=== Entries supplied ===

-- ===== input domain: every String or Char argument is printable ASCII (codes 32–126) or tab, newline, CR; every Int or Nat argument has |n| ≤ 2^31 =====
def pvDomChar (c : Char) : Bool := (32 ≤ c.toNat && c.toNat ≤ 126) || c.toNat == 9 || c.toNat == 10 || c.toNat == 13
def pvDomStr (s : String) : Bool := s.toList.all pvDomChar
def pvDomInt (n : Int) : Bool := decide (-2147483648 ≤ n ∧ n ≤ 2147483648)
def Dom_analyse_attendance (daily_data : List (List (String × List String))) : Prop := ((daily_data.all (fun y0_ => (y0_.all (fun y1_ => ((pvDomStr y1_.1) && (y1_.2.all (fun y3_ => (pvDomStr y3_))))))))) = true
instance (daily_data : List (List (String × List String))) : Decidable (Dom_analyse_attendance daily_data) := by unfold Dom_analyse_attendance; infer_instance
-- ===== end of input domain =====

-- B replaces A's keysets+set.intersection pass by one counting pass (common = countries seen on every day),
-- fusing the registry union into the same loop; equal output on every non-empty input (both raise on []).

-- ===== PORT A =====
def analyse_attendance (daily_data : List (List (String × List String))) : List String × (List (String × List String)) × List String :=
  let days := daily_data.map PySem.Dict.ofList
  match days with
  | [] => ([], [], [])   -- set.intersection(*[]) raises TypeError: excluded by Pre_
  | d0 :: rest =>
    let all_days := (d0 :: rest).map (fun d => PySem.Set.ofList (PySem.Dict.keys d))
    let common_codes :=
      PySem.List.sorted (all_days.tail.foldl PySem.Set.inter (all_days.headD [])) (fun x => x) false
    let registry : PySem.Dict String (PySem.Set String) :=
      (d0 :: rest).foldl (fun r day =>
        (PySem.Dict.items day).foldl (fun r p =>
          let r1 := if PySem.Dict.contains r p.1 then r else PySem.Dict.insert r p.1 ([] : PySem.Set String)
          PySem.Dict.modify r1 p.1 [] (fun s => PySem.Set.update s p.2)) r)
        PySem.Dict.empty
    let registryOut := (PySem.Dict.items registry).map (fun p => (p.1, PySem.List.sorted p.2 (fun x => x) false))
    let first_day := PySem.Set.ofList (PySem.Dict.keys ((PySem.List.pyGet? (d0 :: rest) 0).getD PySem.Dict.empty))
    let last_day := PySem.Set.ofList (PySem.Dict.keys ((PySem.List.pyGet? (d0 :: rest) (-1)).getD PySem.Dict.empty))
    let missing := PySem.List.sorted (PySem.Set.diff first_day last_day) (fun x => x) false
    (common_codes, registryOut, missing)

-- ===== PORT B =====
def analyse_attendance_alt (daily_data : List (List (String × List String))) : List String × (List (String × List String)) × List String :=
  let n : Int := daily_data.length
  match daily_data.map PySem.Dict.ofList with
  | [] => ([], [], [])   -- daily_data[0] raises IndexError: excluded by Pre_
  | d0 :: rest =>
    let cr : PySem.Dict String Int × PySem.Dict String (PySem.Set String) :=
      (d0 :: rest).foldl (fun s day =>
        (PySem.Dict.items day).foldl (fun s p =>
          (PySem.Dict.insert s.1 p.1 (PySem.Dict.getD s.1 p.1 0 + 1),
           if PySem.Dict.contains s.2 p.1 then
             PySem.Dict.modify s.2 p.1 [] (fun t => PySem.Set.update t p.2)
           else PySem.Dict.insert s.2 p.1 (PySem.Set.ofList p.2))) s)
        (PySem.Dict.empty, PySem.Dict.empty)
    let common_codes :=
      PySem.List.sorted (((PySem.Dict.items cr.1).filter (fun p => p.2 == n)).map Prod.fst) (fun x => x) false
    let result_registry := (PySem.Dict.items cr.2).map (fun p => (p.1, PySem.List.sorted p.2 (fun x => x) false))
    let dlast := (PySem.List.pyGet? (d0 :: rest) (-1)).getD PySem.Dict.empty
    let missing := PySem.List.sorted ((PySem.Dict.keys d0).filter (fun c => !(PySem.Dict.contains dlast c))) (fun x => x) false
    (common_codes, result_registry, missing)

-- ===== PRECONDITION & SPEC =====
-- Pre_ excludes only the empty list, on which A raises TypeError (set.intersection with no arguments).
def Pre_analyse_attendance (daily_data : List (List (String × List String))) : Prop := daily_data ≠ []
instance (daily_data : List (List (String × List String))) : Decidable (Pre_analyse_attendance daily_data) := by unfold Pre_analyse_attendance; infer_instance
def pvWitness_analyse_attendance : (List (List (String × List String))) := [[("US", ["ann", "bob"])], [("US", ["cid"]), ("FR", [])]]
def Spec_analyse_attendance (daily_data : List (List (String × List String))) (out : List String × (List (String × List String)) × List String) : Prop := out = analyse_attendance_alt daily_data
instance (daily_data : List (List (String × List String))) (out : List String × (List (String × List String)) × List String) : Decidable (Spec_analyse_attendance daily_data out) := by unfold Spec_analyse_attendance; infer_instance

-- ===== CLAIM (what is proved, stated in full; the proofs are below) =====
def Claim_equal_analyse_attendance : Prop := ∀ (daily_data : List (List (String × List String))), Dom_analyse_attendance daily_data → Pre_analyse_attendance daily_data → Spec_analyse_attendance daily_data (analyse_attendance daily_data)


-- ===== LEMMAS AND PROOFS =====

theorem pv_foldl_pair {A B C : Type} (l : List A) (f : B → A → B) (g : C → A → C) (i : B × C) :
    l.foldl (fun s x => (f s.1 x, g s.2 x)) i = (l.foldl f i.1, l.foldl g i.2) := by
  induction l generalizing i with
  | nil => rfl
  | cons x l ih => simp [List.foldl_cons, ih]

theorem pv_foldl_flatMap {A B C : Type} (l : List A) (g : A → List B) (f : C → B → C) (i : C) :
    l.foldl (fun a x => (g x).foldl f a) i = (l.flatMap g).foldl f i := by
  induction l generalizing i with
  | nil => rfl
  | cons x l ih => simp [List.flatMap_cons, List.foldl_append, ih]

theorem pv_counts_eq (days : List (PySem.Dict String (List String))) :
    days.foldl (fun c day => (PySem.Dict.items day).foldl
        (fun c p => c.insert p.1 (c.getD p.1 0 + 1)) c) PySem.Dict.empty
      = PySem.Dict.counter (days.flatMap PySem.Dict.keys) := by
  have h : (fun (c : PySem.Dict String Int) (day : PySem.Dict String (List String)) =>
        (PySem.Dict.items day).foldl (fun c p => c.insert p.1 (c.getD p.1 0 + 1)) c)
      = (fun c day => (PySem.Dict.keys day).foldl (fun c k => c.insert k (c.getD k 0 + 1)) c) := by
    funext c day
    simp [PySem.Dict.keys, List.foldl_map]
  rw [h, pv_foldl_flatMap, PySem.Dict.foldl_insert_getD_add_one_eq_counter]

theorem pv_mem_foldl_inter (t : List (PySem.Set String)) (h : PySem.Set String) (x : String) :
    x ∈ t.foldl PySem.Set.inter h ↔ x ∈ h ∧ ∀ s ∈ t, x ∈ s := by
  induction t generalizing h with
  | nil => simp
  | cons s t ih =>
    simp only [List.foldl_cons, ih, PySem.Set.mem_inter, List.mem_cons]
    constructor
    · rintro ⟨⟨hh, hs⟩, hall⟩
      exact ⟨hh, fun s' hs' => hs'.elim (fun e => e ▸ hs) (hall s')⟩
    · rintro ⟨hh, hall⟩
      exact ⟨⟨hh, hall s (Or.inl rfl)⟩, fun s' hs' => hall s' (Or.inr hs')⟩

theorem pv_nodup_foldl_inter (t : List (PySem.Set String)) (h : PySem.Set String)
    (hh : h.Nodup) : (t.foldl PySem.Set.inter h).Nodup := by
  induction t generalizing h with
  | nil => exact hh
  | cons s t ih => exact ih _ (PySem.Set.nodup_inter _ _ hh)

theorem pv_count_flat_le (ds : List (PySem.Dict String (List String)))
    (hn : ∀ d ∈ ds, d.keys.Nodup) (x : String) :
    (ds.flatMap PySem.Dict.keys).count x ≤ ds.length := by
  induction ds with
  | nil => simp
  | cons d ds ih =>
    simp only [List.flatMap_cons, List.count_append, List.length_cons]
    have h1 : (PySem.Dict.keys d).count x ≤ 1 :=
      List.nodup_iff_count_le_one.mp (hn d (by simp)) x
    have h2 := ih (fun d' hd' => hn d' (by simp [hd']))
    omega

===
=== Entries supplied ===

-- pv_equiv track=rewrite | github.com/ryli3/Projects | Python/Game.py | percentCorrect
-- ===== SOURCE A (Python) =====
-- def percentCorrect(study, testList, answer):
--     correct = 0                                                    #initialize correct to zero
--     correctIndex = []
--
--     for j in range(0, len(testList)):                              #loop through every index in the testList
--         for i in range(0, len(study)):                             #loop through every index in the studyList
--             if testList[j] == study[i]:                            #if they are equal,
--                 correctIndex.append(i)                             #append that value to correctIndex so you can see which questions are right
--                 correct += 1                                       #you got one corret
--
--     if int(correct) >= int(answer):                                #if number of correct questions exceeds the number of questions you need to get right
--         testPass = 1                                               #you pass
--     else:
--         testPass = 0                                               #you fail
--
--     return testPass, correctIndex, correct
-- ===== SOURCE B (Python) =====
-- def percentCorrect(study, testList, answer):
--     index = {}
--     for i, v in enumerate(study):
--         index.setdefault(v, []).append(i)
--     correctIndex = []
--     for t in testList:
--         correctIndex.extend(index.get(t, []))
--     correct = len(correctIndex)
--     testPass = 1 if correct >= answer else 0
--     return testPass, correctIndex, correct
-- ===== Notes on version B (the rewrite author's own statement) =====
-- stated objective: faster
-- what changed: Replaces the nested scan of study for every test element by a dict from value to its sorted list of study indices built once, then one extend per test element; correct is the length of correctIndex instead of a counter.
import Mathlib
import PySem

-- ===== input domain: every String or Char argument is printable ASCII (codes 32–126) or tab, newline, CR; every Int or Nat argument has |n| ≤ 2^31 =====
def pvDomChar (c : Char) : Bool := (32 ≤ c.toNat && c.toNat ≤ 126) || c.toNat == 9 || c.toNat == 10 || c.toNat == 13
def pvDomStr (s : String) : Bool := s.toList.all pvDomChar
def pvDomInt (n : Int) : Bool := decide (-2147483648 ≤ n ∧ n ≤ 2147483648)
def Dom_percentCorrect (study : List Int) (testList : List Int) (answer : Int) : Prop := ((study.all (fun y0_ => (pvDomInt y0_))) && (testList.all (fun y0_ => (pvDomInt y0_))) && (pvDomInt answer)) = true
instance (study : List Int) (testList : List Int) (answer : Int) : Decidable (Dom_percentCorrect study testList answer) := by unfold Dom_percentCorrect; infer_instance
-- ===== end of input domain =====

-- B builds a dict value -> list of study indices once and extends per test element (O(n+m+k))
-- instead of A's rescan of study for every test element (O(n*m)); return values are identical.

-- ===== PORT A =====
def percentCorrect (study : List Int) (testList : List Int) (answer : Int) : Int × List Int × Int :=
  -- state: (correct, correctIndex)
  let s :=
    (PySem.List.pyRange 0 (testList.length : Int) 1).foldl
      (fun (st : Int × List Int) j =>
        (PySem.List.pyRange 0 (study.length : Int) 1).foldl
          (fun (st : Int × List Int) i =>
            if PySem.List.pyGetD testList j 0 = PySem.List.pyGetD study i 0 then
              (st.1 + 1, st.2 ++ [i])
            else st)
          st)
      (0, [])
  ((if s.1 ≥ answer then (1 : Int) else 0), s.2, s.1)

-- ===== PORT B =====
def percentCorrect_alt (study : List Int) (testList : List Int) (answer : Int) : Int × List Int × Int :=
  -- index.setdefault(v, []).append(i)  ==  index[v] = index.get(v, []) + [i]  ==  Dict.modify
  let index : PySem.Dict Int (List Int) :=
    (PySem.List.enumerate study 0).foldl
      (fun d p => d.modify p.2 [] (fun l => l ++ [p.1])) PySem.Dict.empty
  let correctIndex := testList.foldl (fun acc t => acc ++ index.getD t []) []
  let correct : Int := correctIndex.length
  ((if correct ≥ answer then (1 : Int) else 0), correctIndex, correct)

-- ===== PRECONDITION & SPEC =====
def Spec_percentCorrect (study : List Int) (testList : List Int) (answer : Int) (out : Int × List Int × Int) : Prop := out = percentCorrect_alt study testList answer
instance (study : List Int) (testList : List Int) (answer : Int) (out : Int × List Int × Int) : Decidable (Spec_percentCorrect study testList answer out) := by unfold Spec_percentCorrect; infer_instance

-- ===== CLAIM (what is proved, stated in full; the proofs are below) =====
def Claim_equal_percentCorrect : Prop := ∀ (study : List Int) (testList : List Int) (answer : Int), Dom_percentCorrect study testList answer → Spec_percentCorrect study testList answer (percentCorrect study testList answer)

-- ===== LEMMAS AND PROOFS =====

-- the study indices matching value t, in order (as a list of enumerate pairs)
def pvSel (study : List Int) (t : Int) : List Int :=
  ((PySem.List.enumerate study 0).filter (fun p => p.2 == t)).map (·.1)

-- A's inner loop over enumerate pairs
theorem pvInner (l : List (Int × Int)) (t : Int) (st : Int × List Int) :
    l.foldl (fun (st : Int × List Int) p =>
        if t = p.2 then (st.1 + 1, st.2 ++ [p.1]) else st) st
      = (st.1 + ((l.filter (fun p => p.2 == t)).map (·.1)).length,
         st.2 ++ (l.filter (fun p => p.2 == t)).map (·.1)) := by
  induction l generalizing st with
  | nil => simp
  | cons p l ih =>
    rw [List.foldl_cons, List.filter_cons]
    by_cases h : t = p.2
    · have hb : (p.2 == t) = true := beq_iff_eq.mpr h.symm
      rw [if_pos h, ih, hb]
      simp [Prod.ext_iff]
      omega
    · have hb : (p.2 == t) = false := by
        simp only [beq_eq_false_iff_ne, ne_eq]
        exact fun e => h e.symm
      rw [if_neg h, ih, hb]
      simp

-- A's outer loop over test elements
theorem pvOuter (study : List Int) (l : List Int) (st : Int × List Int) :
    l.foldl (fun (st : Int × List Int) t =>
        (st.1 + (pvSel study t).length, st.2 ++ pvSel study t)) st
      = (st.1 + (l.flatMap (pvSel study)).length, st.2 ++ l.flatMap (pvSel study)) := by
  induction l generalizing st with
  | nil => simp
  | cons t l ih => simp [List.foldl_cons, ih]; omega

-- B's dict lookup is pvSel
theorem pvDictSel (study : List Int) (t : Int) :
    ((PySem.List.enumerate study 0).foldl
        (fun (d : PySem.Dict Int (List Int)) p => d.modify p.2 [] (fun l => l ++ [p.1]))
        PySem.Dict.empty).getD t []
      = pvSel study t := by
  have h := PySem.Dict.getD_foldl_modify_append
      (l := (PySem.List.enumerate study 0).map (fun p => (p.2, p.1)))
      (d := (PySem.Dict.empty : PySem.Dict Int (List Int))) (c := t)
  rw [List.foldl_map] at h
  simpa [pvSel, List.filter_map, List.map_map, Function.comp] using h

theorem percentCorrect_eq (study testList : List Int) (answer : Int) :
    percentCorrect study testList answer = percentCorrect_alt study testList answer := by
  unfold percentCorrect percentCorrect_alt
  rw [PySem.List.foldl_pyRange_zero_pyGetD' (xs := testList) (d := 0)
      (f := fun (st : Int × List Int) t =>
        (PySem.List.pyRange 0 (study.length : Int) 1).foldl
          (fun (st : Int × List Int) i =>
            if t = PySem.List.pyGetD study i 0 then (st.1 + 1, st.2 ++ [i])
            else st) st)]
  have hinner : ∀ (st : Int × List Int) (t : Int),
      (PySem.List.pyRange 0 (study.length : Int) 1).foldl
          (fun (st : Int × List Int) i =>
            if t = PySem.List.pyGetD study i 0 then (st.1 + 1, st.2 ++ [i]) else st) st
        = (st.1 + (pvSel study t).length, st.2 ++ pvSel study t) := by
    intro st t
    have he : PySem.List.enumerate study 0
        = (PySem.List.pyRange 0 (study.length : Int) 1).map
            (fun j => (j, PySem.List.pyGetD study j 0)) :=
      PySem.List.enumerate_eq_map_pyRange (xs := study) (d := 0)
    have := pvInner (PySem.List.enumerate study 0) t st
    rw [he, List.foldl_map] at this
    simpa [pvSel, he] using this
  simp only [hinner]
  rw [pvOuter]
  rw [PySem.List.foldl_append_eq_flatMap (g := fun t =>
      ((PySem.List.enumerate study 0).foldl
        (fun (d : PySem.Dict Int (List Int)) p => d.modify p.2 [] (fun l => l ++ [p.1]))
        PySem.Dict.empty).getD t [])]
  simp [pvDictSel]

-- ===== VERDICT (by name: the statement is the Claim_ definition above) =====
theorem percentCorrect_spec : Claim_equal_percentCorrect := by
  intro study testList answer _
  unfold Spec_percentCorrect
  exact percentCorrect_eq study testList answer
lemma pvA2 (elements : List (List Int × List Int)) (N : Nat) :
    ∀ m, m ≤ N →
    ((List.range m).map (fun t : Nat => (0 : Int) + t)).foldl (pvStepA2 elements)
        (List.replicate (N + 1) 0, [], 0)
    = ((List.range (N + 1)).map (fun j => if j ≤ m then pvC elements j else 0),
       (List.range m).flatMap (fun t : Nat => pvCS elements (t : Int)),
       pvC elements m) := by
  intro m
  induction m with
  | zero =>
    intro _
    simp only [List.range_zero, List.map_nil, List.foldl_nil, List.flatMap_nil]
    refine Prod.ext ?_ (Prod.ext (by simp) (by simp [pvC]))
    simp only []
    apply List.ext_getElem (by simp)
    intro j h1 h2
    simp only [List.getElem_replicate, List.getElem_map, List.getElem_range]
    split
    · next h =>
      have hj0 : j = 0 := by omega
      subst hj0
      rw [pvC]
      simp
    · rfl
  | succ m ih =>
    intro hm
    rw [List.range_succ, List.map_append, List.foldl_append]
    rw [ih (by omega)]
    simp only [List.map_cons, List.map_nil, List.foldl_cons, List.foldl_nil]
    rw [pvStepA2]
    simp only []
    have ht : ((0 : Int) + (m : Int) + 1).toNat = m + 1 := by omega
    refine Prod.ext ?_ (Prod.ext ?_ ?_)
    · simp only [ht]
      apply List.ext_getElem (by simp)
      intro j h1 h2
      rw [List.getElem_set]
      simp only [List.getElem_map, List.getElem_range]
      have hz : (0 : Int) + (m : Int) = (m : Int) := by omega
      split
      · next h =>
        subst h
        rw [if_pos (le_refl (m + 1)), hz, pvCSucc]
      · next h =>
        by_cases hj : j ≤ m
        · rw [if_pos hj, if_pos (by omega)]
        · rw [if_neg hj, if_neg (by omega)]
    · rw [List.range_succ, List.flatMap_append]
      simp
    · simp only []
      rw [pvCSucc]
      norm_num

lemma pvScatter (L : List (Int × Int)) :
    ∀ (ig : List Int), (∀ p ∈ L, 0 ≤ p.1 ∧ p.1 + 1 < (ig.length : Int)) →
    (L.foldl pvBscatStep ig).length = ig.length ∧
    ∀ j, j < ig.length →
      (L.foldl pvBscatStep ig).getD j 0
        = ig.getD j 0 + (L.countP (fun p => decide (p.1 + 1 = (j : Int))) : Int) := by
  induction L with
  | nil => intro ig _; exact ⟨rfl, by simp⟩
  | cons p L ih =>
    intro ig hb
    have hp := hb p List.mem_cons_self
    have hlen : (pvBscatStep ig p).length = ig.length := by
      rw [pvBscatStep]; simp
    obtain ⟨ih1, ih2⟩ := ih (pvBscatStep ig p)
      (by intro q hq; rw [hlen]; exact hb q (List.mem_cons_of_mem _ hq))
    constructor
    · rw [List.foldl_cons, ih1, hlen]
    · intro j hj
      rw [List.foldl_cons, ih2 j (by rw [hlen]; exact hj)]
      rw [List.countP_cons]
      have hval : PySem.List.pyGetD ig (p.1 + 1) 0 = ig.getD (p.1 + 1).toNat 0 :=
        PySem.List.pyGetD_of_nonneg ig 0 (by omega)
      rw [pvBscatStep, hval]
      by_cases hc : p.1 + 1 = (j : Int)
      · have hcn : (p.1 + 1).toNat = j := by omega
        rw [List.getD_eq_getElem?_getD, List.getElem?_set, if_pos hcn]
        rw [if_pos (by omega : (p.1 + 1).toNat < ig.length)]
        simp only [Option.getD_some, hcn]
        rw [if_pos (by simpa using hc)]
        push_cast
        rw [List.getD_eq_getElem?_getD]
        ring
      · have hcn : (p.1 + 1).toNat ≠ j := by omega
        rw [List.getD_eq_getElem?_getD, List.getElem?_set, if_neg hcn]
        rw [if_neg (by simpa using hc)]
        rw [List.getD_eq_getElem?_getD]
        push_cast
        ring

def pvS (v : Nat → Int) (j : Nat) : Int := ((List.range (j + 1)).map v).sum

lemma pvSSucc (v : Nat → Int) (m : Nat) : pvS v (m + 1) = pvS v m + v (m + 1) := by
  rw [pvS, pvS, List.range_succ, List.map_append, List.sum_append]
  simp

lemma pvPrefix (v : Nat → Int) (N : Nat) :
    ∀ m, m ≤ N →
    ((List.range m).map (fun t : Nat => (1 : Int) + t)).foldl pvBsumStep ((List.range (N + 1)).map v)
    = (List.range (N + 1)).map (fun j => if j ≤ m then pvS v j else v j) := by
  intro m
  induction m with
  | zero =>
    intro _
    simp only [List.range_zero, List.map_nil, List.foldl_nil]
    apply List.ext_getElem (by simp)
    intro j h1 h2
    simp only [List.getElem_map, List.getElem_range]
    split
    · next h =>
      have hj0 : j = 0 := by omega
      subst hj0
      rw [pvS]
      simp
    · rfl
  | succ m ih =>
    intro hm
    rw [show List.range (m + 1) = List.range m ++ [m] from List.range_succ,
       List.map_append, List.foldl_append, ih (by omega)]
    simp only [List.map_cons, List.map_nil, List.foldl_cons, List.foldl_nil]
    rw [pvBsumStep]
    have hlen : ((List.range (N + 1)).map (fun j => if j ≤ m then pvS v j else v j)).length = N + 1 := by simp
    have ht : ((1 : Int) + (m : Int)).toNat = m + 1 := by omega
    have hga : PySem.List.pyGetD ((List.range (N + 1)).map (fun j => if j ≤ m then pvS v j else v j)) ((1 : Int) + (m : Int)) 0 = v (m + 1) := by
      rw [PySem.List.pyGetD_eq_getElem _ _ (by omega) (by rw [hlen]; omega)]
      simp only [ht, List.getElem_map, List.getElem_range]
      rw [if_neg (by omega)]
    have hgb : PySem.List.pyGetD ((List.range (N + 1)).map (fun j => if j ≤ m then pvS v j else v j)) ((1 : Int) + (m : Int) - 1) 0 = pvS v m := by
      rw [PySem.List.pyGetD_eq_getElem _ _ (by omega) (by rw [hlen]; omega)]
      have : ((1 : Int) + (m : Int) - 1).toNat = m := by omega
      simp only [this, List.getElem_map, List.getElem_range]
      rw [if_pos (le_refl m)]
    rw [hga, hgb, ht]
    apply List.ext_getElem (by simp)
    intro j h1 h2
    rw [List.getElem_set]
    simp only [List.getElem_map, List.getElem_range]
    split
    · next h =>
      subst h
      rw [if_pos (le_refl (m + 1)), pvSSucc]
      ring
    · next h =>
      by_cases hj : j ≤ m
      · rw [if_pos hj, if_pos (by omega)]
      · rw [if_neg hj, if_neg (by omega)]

===
=== Entries supplied ===

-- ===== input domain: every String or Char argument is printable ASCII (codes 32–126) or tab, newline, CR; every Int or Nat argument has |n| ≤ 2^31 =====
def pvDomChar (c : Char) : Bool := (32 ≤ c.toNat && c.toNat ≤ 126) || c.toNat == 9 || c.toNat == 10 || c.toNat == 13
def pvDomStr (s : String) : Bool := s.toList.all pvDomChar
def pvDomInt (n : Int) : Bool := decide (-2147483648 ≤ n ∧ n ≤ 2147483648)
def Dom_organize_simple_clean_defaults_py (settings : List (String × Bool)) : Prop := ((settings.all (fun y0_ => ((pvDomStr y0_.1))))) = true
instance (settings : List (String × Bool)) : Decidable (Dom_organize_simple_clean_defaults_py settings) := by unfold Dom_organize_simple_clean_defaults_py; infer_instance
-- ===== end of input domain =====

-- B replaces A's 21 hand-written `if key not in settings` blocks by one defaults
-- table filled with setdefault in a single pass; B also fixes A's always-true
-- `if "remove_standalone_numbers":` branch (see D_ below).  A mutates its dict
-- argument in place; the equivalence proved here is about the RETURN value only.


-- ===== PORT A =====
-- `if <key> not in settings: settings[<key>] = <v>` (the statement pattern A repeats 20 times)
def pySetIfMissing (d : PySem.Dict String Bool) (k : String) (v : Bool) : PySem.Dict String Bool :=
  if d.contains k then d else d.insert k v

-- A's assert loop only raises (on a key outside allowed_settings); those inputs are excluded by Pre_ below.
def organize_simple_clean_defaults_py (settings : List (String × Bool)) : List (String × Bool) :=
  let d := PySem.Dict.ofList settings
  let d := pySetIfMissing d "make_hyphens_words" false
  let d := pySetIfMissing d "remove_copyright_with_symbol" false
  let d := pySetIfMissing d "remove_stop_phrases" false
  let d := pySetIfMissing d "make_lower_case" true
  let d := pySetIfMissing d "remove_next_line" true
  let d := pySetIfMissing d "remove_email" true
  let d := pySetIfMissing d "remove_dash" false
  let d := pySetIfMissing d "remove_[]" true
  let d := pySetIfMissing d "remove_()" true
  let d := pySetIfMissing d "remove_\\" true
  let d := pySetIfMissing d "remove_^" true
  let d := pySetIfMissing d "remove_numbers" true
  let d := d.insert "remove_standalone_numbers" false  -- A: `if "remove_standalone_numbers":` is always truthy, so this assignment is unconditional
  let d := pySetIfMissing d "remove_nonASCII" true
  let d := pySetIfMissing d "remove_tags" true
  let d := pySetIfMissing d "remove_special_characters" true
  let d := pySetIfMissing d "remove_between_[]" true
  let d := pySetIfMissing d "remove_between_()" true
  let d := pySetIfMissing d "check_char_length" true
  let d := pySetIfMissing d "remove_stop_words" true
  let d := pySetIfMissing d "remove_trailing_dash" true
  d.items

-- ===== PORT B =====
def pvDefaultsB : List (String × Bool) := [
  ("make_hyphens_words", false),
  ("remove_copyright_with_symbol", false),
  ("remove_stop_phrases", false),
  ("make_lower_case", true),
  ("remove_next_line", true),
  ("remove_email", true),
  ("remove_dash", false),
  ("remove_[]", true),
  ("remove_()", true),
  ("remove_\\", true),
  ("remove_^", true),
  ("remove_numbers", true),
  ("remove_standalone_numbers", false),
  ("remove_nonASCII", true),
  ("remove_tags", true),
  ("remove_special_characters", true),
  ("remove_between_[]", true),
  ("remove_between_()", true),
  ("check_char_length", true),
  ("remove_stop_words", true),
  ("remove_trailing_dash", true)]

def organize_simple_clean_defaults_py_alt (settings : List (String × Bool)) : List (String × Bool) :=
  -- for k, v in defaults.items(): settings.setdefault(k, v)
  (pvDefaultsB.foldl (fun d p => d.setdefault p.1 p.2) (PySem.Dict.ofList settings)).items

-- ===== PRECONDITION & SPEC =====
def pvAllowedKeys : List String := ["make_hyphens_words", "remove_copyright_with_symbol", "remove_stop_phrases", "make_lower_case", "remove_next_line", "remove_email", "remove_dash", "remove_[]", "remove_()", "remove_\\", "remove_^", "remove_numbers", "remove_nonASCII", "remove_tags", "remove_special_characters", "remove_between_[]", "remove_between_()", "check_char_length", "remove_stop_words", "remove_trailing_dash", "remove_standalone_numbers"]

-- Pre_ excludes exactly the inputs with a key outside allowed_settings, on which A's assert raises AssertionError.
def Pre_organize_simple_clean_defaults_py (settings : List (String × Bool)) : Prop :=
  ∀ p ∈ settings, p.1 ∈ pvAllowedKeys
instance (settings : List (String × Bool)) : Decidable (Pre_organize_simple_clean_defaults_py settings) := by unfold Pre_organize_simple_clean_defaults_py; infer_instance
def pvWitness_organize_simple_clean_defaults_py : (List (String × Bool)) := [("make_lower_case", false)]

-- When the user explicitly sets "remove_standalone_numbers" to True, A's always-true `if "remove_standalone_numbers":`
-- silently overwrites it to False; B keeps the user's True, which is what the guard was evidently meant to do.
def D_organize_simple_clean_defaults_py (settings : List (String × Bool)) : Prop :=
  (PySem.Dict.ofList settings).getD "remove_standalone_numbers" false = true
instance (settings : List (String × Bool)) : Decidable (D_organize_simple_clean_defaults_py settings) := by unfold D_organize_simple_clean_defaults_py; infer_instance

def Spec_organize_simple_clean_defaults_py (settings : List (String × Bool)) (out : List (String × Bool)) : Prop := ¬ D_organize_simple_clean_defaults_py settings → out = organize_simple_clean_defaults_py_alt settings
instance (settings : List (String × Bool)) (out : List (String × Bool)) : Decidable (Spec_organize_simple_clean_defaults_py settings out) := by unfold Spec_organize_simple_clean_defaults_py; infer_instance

===

**What to do**
Please give back exactly the lines of the listing above that run from the one containing "def Spec_organize_simple_clean_defaults_py (settings" through the one containing "instance (settings : List (String × Bool)) (out", and only those.

**Written solution**
def Spec_organize_simple_clean_defaults_py (settings : List (String × Bool)) (out : List (String × Bool)) : Prop := ¬ D_organize_simple_clean_defaults_py settings → out = organize_simple_clean_defaults_py_alt settings
instance (settings : List (String × Bool)) (out : List (String × Bool)) : Decidable (Spec_organize_simple_clean_defaults_py settings out) := by unfold Spec_organize_simple_clean_defaults_py; infer_instance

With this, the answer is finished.